いつしか期待することを諦めかけた。それでもただ待ち続けるより何かできないかと考えた。

 

ほとんど電波ウイルス相手に戦うことでしか己の価値を見出せなかったけれど、構わなかった。

相棒と一緒に大好きな人達を守れたらいいなと、その一心で戦い続けてきたのだから。

 

だから今は、守らなきゃ……

 

弟を―――スバルを、守らなきゃ……

 

水希「……行かないと」

 

既のところで本来の目的を思い出し、安否を確認すべく早急に最奥部へと目指す。

 

 

 

 

その頃……。

 

コントロールパネルの前に立ちはだかっていた育田だが、ジェミニが落とした雷を受けて姿形を無くし、立っていたところが今は黒焦げになっている。

 

呆気なくも無惨な散り様に、スバルとしては怒り半分怯え半分といったところか。

逆にウォーロックは、未だ姿を見せず高みの見物をしていたジェミニの行動に不可解だと言い放つ。

 

ウォーロック「分からねぇな。仲間討ちまでして手柄が欲しいのかよ、テメェ?」

ジェミニ『否定はしないさ。こちらとしても予定が変わったもんだからな』

ウォーロック「何だと……?」

ジェミニ『()()がいない今、我が王は近々地球に攻め込む気だぜ。()()()()()を引き連れてでもなぁ!」

ウォーロック「……!?」

 

ジェミニの発言はさすがに聞き捨てならない様子。

ウォーロックとて元は敵側で、捕虜として投獄する話は認知していたが、いないとなれば安否確認は絶望的。
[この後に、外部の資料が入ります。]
-- pv_equiv track=rewrite | github.com/bytebutcher/pydfql | pydictdisplayfilter/helpers.py | calculate
-- ===== SOURCE A (Python) =====
-- from collections import OrderedDict
-- from typing import List, Dict, Callable
--
-- def calculate(data_store: List[dict], fields: List) -> List[int]:
--     """ Calculates and returns the necessary size of each column in the data store. """
--     field_sizes = OrderedDict()
--     for field in fields:
--         field_sizes[field] = len(field)
--     for item in data_store:
--         for key in field_sizes.keys():
--             if key in item:
--                 field_sizes[key] = max(len(str(item[key])), field_sizes[key])
--     return list(field_sizes.values())
-- ===== SOURCE B (Python) =====
-- from collections import OrderedDict
--
-- def calculate(data_store, fields):
--     """ Calculates and returns the necessary size of each column in the data store. """
--     return [
--         max([len(f)] + [len(str(item[f])) for item in data_store if f in item])
--         for f in OrderedDict.fromkeys(fields)
--     ]
-- ===== Notes on version B (the rewrite author's own statement) =====
-- stated objective: simpler
-- what changed: Replaces A's item-major sweep that threads a running-max OrderedDict through all rows with a field-major one-liner: dedup the fields once, then compute each column width independently as max(len(field), lengths of its values) in a per-field comprehension.
import Mathlib
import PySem

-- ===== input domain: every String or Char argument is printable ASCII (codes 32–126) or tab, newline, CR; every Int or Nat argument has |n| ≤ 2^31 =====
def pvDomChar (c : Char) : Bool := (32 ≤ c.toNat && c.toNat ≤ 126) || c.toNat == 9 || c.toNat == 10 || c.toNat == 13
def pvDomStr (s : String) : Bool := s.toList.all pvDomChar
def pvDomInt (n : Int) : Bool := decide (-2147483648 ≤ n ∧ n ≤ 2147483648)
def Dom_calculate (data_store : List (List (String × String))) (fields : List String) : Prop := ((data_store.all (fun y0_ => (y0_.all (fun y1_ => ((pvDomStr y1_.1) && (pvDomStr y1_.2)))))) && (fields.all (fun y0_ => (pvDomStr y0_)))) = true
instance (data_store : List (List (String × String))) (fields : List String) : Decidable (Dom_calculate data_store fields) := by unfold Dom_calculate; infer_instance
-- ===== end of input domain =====

-- B is a simpler field-major rewrite: dedup the fields once, then compute each column's
-- width independently as a max over the items, instead of threading a running-max dict
-- through an item-major sweep.  Proved equal to A on all inputs.

-- ===== PORT A =====
-- shared representation helper: a data-store item is a Python dict, arriving here as an
-- association list; Python dict construction keeps the first position and the last value.
def itemGet? (item : List (String × String)) (k : String) : Option String :=
  (PySem.Dict.ofList item).get? k

-- the first loop of A: field_sizes[field] = len(field) for field in fields
def calcInit (fields : List String) : PySem.Dict String Int :=
  fields.foldl (fun d f => d.insert f (PySem.Str.len f : Int)) PySem.Dict.empty

-- the inner loop of A: for key in field_sizes.keys(): if key in item: …
def calcStep (item : List (String × String)) (d : PySem.Dict String Int) : PySem.Dict String Int :=
  d.keys.foldl (fun d' k =>
    match itemGet? item k with
    | some v => d'.insert k (max (PySem.Str.len v : Int) (d'.getD k 0))
    | none => d') d

def calculate (data_store : List (List (String × String))) (fields : List String) : List Int :=
  (data_store.foldl (fun d item => calcStep item d) (calcInit fields)).values

-- ===== PORT B =====
def calculate_alt (data_store : List (List (String × String))) (fields : List String) : List Int :=
  (PySem.List.dedup fields).map (fun f =>
    (data_store.filterMap (fun item => (itemGet? item f).map (fun v => (PySem.Str.len v : Int)))).foldl
      (fun a b => max a b) (PySem.Str.len f : Int))

-- ===== PRECONDITION & SPEC =====
def Spec_calculate (data_store : List (List (String × String))) (fields : List String) (out : List Int) : Prop := out = calculate_alt data_store fields
instance (data_store : List (List (String × String))) (fields : List String) (out : List Int) : Decidable (Spec_calculate data_store fields out) := by unfold Spec_calculate; infer_instance

-- ===== CLAIM (what is proved, stated in full; the proofs are below) =====
def Claim_equal_calculate : Prop := ∀ (data_store : List (List (String × String))) (fields : List String), Dom_calculate data_store fields → Spec_calculate data_store fields (calculate data_store fields)

-- ===== LEMMAS AND PROOFS =====

-- the per-key reduction B performs, in item-major form
def colFold (data_store : List (List (String × String))) (k : String) (a : Int) : Int :=
  data_store.foldl (fun a item =>
    match itemGet? item k with
    | some v => max (PySem.Str.len v : Int) a
    | none => a) a

-- calcInit: lookup
theorem get?_calcInit_fold (fields : List String) (d : PySem.Dict String Int) (k : String) :
    (fields.foldl (fun d f => d.insert f (PySem.Str.len f : Int)) d).get? k =
      if k ∈ fields then some (PySem.Str.len k : Int) else d.get? k := by
  induction fields generalizing d with
  | nil => simp
  | cons f fs ih =>
    simp only [List.foldl_cons, ih, List.mem_cons]
    by_cases hk : k ∈ fs
    · simp [hk]
    · by_cases he : k = f
      · subst he; simp [hk, PySem.Dict.get?_insert_self]
      · simp [hk, he, PySem.Dict.get?_insert_of_ne d _ he]

-- calcInit: keys
theorem keys_insert_set_add (d : PySem.Dict String Int) (k : String) (v : Int) :
    (d.insert k v).keys = PySem.Set.add d.keys k := by
  by_cases h : d.contains k = true
  · rw [PySem.Dict.keys_insert_of_contains d v h]
    have : k ∈ d.keys := (PySem.Dict.contains_iff_mem_keys d k).1 h
    simp [PySem.Set.add, PySem.Set.contains, this]
  · rw [PySem.Dict.keys_insert_of_not_contains d v (by simpa using h)]
    have : k ∉ d.keys := fun hm => h ((PySem.Dict.contains_iff_mem_keys d k).2 hm)
    simp [PySem.Set.add, PySem.Set.contains, this]

theorem keys_calcInit_fold (fields : List String) (d : PySem.Dict String Int) :
    (fields.foldl (fun d f => d.insert f (PySem.Str.len f : Int)) d).keys =
      PySem.Set.update d.keys fields := by
  induction fields generalizing d with
  | nil => rfl
  | cons f fs ih =>
    simp only [List.foldl_cons, ih, keys_insert_set_add]
    rfl

theorem keys_calcInit (fields : List String) :
    (calcInit fields).keys = PySem.List.dedup fields := by
  rw [calcInit, keys_calcInit_fold, PySem.List.dedup_eq_ofList]
  rfl

theorem nodup_keys_calcInit (fields : List String) : (calcInit fields).keys.Nodup := by
  rw [keys_calcInit]; exact PySem.List.nodup_dedup fields

-- calcStep preserves keys
theorem keys_calcInner (item : List (String × String)) (ks : List String)
    (d : PySem.Dict String Int) (h : ∀ k ∈ ks, k ∈ d.keys) :
    (ks.foldl (fun d' k =>
      match itemGet? item k with
      | some v => d'.insert k (max (PySem.Str.len v : Int) (d'.getD k 0))
      | none => d') d).keys = d.keys := by
  induction ks generalizing d with
  | nil => rfl
  | cons k ks ih =>
    simp only [List.foldl_cons]
    cases hv : itemGet? item k with
    | none =>
      exact ih d (fun x hx => h x (List.mem_cons_of_mem _ hx))
    | some v =>
      have hk : k ∈ d.keys := h k List.mem_cons_self
      have hkeys : (d.insert k (max (PySem.Str.len v : Int) (d.getD k 0))).keys = d.keys :=
        PySem.Dict.keys_insert_of_contains d _ ((PySem.Dict.contains_iff_mem_keys d k).2 hk)
      rw [ih _ (fun x hx => by rw [hkeys]; exact h x (List.mem_cons_of_mem _ hx)), hkeys]

theorem keys_calcStep (item : List (String × String)) (d : PySem.Dict String Int) :
    (calcStep item d).keys = d.keys :=
  keys_calcInner item d.keys d (fun _ hx => hx)

-- calcStep: inner fold leaves keys outside ks untouched
theorem getD_calcInner_not_mem (item : List (String × String)) (ks : List String)
    (d : PySem.Dict String Int) (k : String) (h : k ∉ ks) :
    (ks.foldl (fun d' k =>
      match itemGet? item k with
      | some v => d'.insert k (max (PySem.Str.len v : Int) (d'.getD k 0))
      | none => d') d).getD k 0 = d.getD k 0 := by
  induction ks generalizing d with
  | nil => rfl
  | cons k' ks ih =>
    have hne : k ≠ k' := fun he => h (he ▸ List.mem_cons_self)
    have hks : k ∉ ks := fun hm => h (List.mem_cons_of_mem _ hm)
    simp only [List.foldl_cons]
    cases hv : itemGet? item k' with
    | none => exact ih d hks
    | some v =>
      rw [ih _ hks, PySem.Dict.getD_insert_of_ne d _ _ hne]

-- calcStep: pointwise effect
theorem getD_calcStep (item : List (String × String)) (d : PySem.Dict String Int) (k : String)
    (hk : k ∈ d.keys) (hnd : d.keys.Nodup) :
    (calcStep item d).getD k 0 =
      match itemGet? item k with
      | some v => max (PySem.Str.len v : Int) (d.getD k 0)
      | none => d.getD k 0 := by
  rw [calcStep]
  have main : ∀ (ks : List String) (d' : PySem.Dict String Int), ks.Nodup → k ∈ ks →
      (ks.foldl (fun d' k =>
        match itemGet? item k with
        | some v => d'.insert k (max (PySem.Str.len v : Int) (d'.getD k 0))
        | none => d') d').getD k 0 =
        match itemGet? item k with
        | some v => max (PySem.Str.len v : Int) (d'.getD k 0)
        | none => d'.getD k 0 := by
    intro ks
    induction ks with
    | nil => intro d' _ hm; cases hm
    | cons k' ks ih =>
      intro d' hnd' hm
      simp only [List.foldl_cons]
      rcases List.mem_cons.1 hm with he | hm'
      · subst he
        have hknotin : k ∉ ks := (List.nodup_cons.1 hnd').1
        cases hv : itemGet? item k with
        | none => rw [getD_calcInner_not_mem item ks d' k hknotin]
        | some v =>
          rw [getD_calcInner_not_mem item ks _ k hknotin, PySem.Dict.getD_insert_self]
      · have hne : k ≠ k' := fun he => (List.nodup_cons.1 hnd').1 (he ▸ hm')
        cases hv : itemGet? item k' with
        | none => exact ih d' (List.nodup_cons.1 hnd').2 hm'
        | some v =>
          rw [ih _ (List.nodup_cons.1 hnd').2 hm', PySem.Dict.getD_insert_of_ne d' _ _ hne]
  exact main d.keys d hnd hk

-- values of a dict with nodup keys
theorem values_eq_map_getD (d : PySem.Dict String Int) (h : d.keys.Nodup) :
    d.values = d.keys.map (fun k => d.getD k 0) := by
  obtain ⟨ps⟩ := d
  induction ps with
  | nil => rfl
  | cons p rest ih =>
    obtain ⟨k, v⟩ := p
    rw [PySem.Dict.keys_mk] at h
    simp only [List.map_cons, List.nodup_cons] at h
    rw [PySem.Dict.values_mk, PySem.Dict.keys_mk]
    simp only [List.map_cons]
    have hke : PySem.Dict.getD ⟨(k, v) :: rest⟩ k 0 = v := by
      simp [PySem.Dict.getD, PySem.Dict.get?_mk_cons]
    rw [hke]
    congr 1
    · rw [List.map_congr_left (l := List.map (fun x => x.1) rest)
        (f := fun k1 => PySem.Dict.getD ⟨(k, v) :: rest⟩ k1 0)
        (g := fun k1 => PySem.Dict.getD ⟨rest⟩ k1 0)
        (fun k1 hk1 => by
          have hne : ¬(k = k1) := fun he => h.1 (he ▸ hk1)
          simp [PySem.Dict.getD, PySem.Dict.get?_mk_cons, hne])]
      have h2 := ih (by rw [PySem.Dict.keys_mk]; exact h.2)
      rw [PySem.Dict.values_mk, PySem.Dict.keys_mk] at h2
      exact h2

-- outer fold: keys preserved
theorem keys_calcLoop (data_store : List (List (String × String))) (d : PySem.Dict String Int) :
    (data_store.foldl (fun d item => calcStep item d) d).keys = d.keys := by
  induction data_store generalizing d with
  | nil => rfl
  | cons item items ih => rw [List.foldl_cons, ih, keys_calcStep]

theorem nodup_keys_calcLoop (data_store : List (List (String × String))) (d : PySem.Dict String Int)
    (h : d.keys.Nodup) :
    (data_store.foldl (fun d item => calcStep item d) d).keys.Nodup := by
  simp [keys_calcLoop, h]

-- outer fold, pointwise
theorem getD_calcLoop (data_store : List (List (String × String))) (d : PySem.Dict String Int)
    (k : String) (hk : k ∈ d.keys) (hnd : d.keys.Nodup) :
    (data_store.foldl (fun d item => calcStep item d) d).getD k 0 =
      colFold data_store k (d.getD k 0) := by
  induction data_store generalizing d with
  | nil => rfl
  | cons item items ih =>
    rw [List.foldl_cons]
    rw [ih (calcStep item d) (by rw [keys_calcStep]; exact hk) (by rw [keys_calcStep]; exact hnd)]
    rw [getD_calcStep item d k hk hnd]
    rw [colFold, colFold, List.foldl_cons]

-- item-major per-key fold = B's filterMap-then-max fold
theorem colFold_eq_filterMap (data_store : List (List (String × String))) (k : String) (a : Int) :
    colFold data_store k a =
      (data_store.filterMap (fun item => (itemGet? item k).map (fun v => (PySem.Str.len v : Int)))).foldl
        (fun a b => max a b) a := by
  induction data_store generalizing a with
  | nil => rfl
  | cons item items ih =>
    rw [colFold, List.foldl_cons, List.filterMap_cons]
    cases hv : itemGet? item k with
    | none => simpa [colFold] using ih a
    | some v =>
      simp only [Option.map_some, List.foldl_cons]
      rw [← colFold, ih, max_comm]

-- ===== VERDICT (by name: the statement is the Claim_ definition above) =====
theorem calculate_spec : Claim_equal_calculate := by
  intro data_store fields _
  unfold Spec_calculate calculate calculate_alt
  have hnd := nodup_keys_calcInit fields
  rw [values_eq_map_getD _ (nodup_keys_calcLoop _ _ hnd), keys_calcLoop]
  rw [keys_calcInit]
  apply List.map_congr_left
  intro k hk
  rw [getD_calcLoop data_store (calcInit fields) k (by rw [keys_calcInit]; exact hk) hnd,
      colFold_eq_filterMap]
  congr 1
  have hkf : k ∈ fields := (PySem.List.mem_dedup fields k).1 hk
  have h1 : (calcInit fields).get? k = some (PySem.Str.len k : Int) := by
    rw [calcInit, get?_calcInit_fold]; simp [hkf]
  rw [PySem.Dict.getD_eq_get?_getD, h1]
  rfl
-- on indices below the table size, A's table lookup equals the cyclic Nat-mod lookup
theorem count_eq (answers pat : List Int) (mrep : Nat)
    (hlen : answers.length ≤ mrep * pat.length) :
    (List.range answers.length).countP (fun k : Nat =>
      decide (PySem.List.pyGetD answers (k : Int) 0
        = PySem.List.pyGetD ((List.replicate mrep pat).flatten) (k : Int) 0))
    = (List.range answers.length).countP (fun j : Nat =>
      decide (answers.getD j 0 = pat.getD (j % pat.length) 0)) := by
  apply List.countP_congr
  intro j hj
  rw [List.mem_range] at hj
  have hjlt : j < mrep * pat.length := by omega
  rw [PySem.List.pyGetD_natCast, PySem.List.pyGetD_natCast, cyc_getD pat mrep j 0 hjlt]

-- a sum of point-indicators over a Nodup index list is one membership test
theorem sum_indicator (rs : List Int) (hnd : rs.Nodup) (f : Int → Int) (k : Int × Int) :
    (rs.map (fun r => if k = (r, f r) then (1 : Int) else 0)).sum
    = if k.1 ∈ rs ∧ k.2 = f k.1 then 1 else 0 := by
  induction rs with
  | nil => simp
  | cons r rs' ih =>
      obtain ⟨hr, hnd'⟩ := List.nodup_cons.mp hnd
      rw [List.map_cons, List.sum_cons, ih hnd']
      by_cases hk : k = (r, f r)
      · subst hk
        simp [hr]
      · have hiff : (k.1 ∈ r :: rs' ∧ k.2 = f k.1) ↔ (k.1 ∈ rs' ∧ k.2 = f k.1) := by
          constructor
          · rintro ⟨hm, he⟩
            rcases List.mem_cons.mp hm with h | h
            · exact absurd (Prod.ext h (by rw [he, h])) hk
            · exact ⟨h, he⟩
          · rintro ⟨hm, he⟩; exact ⟨List.mem_cons_of_mem _ hm, he⟩
        simp only [hk, if_false, hiff, zero_add]

-- summing counts of (r, f r) over Nodup rs = one countP over the key list
theorem sum_count (rs : List Int) (hnd : rs.Nodup) (f : Int → Int) (ks : List (Int × Int)) :
    (rs.map (fun r => ((ks.count (r, f r) : Int)))).sum
    = ((ks.countP (fun k => decide (k.1 ∈ rs ∧ k.2 = f k.1))) : Int) := by
  induction ks with
  | nil => simp
  | cons k t ih =>
      have hsplit : (rs.map (fun r => (((k :: t).count (r, f r) : Int)))).sum
          = (rs.map (fun r => ((t.count (r, f r) : Int)))).sum
            + (rs.map (fun r => if k = (r, f r) then (1 : Int) else 0)).sum := by
        rw [← List.sum_map_add]
        apply congrArg
        apply List.map_congr_left
        intro r _
        rw [List.count_cons]
        by_cases h : k = (r, f r) <;> simp [h]
      rw [hsplit, ih, sum_indicator rs hnd f k, List.countP_cons]
      by_cases h : k.1 ∈ rs ∧ k.2 = f k.1 <;> simp [h]
-- ===== LEMMAS AND PROOFS =====

-- a "record the last satisfying element" fold equals find? on the reversed list
theorem pvFoldl_lastSat (p : Int → Bool) :
    ∀ (l : List Int) (acc : Option Int),
      l.foldl (fun a x => if p x then some x else a) acc = (l.reverse.find? p).or acc := by
  intro l
  induction l with
  | nil => intro acc; simp
  | cons x t ih =>
    intro acc
    simp only [List.foldl_cons, ih, List.reverse_cons, List.find?_append]
    cases h : t.reverse.find? p with
    | some y => simp [Option.or]
    | none =>
      simp only [Option.or]
      cases hx : p x <;> simp [List.find?, hx]

-- B's combined step decomposes componentwise
theorem pvStepB_components (title : String) (tl : Int) (st : Option Int × Option Int × Option Int)
    (pos : Int) :
    pvStepB title tl st pos =
      ((if (decide (pos ≤ tl - 2) && pvCharIn ".!?" (PySem.Str.pyGet? title pos)) then some pos else st.1),
       (if (decide (pos ≤ tl - 2) && !pvCharIn ".!?" (PySem.Str.pyGet? title pos)
              && pvCharIn ",:;" (PySem.Str.pyGet? title pos)) then some pos else st.2.1),
       (if (decide (PySem.Str.pyGet? title pos = some ' ') && decide (pos ≤ tl)) then some pos else st.2.2)) := by
  rcases st with ⟨s, c, sp⟩
  unfold pvStepB
  generalize PySem.Str.pyGet? title pos = g
  split_ifs <;> simp_all [pvCharIn] <;> omega

-- the triple fold is the triple of independent "last satisfying" folds
theorem pvFoldB_split (title : String) (tl : Int) :
    ∀ (l : List Int) (s c sp : Option Int),
      l.foldl (pvStepB title tl) (s, c, sp) =
        (l.foldl (fun a x => if (decide (x ≤ tl - 2) && pvCharIn ".!?" (PySem.Str.pyGet? title x)) then some x else a) s,
         l.foldl (fun a x => if (decide (x ≤ tl - 2) && !pvCharIn ".!?" (PySem.Str.pyGet? title x)
                                    && pvCharIn ",:;" (PySem.Str.pyGet? title x)) then some x else a) c,
         l.foldl (fun a x => if (decide (PySem.Str.pyGet? title x = some ' ') && decide (x ≤ tl)) then some x else a) sp) := by
  intro l
  induction l with
  | nil => intro s c sp; simp
  | cons x t ih =>
    intro s c sp
    simp only [List.foldl_cons, pvStepB_components, ih]

-- find? is determined by the predicate's values on members
theorem pvFind?_congr (p q : Int → Bool) :
    ∀ (l : List Int), (∀ x ∈ l, p x = q x) → l.find? p = l.find? q := by
  intro l
  induction l with
  | nil => intro _; rfl
  | cons x t ih =>
    intro h
    have hx := h x (by simp)
    simp only [List.find?]
    rw [hx]
    cases q x with
    | true => rfl
    | false => exact ih (fun y hy => h y (by simp [hy]))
そもそも生きているかも怪しい時点でどうにもならないが、この際置いておく。

 

問題は、襲撃を仕掛ける目的の根幹は今まで対峙してきた同胞と変わらないことだ。

 

ウォーロック「そりゃ残念だな。引き連れるにしても鍵がなきゃ、うんともすんとも言わないだろ?」

ジェミニ『だからこそだよ、ウォーロック』

 

殺気が膨れ上がるのをいち早く察知するが、攻撃を繰り出される方が僅かに早かった。

 

「『―――ジェミニ・サンダーーー!!!!』」

 

育田にも放たれた一撃が、頭上に迫りくる。

 

……対処法などあるか?

 

無理を承知で避けるか? ――正直なところ厳しい。スバルの反射神経をもってしても、思考が追いつかなければ回避不可だ。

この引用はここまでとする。